Research — ericiscool.net

▶ Intent Alignment in Multi-Agent Systems

I built Clide, a production environment where 28 AI coding agents coordinate in real-time — writing code, managing infrastructure, and dispatching tasks across 2 sites. Every action flows through a human-in-the-loop permission system that generates rich behavioral data.

The Problem

The initial question was simple: can we classify permission requests as safe or unsafe? Early results looked promising — a 2-feature decision tree hit 96% accuracy. But that number was misleading. With a 0.3% deny rate, a classifier that always approves already scores 93.3%. The "96% accuracy" was barely better than doing nothing.

That failure pointed to the real question: safety classification is the wrong frame. The actual problem is intent alignment — did the agent do what the human actually meant? An agent that runs safe but irrelevant commands is still failing. An agent that takes a risky but correct action might be succeeding.

Key Findings

87% of permission requests timeout — humans can't keep up with the review queue, creating a bottleneck that degrades both safety and productivity
3–5 behavioral archetypes emerge naturally: coordinators, builders, research, specialist, and infrastructure operators — each with distinct risk profiles
A regex-based classifier deployed in production matches 99.3% of 678 real human decisions — interpretable rules outperform complex models when the decision space is well-understood
Intent routing, not binary approval, is the actual mechanism needed — mapping operator intent to appropriate action classes

Research Direction

The system generates continuous labeled data through a custom annotation tool (ClideClassify) where multiple reviewers label agent actions across dimensions of alignment, safety, and intent match. This produces ground-truth data for studying the gap between what a human requests and what an agent executes.

Current work focuses on: workflow chain analysis (multi-step intent tracking), operator archetype-aware oversight policies, and interpretable models for explainable approval decisions. The goal is not a better classifier — it's a better understanding of how human-agent collaboration actually works.

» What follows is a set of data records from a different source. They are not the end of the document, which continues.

-- collect_modifiers: fuel = max_depth + 1 - depth (top-level call: fuel = 4); fuel = 0 ↔ depth > max_depth
def pvA_collect (tokens : List String) (deps : List (Int × String)) :
    Nat → Int → PySem.Set Int → List (Int × String) × PySem.Set Int
  | 0, _, visited => ([], visited)
  | fuel + 1, node_idx, visited =>
    if PySem.Set.contains visited node_idx then ([], visited)
    else
      (PySem.List.enumerate deps).foldl
        (fun acc p =>
          if p.1 ≥ (tokens.length : Int) then acc
          else if p.2.1 - 1 == node_idx && !(PySem.Set.contains acc.2 p.1) then
            if pvA_rels1.contains p.2.2 then
              let mods := acc.1 ++ [(p.1, PySem.List.pyGetD tokens p.1 "")]
              let vis := PySem.Set.add acc.2 p.1
              let r := pvA_collect tokens deps fuel p.1 vis
              (mods ++ r.1, r.2)
            else if p.2.2 == "case" && PySem.List.pyGetD tokens p.1 "" == "的" then
              (acc.1 ++ [(p.1, PySem.List.pyGetD tokens p.1 "")], PySem.Set.add acc.2 p.1)
            else acc
          else acc)
        ([], visited)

This sits at the intersection of AI control, scalable oversight, and human-computer interaction. It's empirical, measurable, and I have a working production system generating new data daily.

▶ Publications

CS 522 — Data Management (ODU, Spring 2026) — Class project: permission classification and intent alignment analysis using Clide production data.
MODSIM World 2020 — First-author research on data de-identification and synthetic data security, including analysis of re-identification attacks.

▶ Code & Data

Clide shipping

Containerized multi-agent execution environment with human-in-the-loop permission system.

↗ GitHub

ClideClassify unreleased

Multi-reviewer annotation tool for labeling agent actions across alignment dimensions.

ClideKitchen unreleased

Browser-based notebook for data exploration (SQL, Python, JS) with real-time collaboration.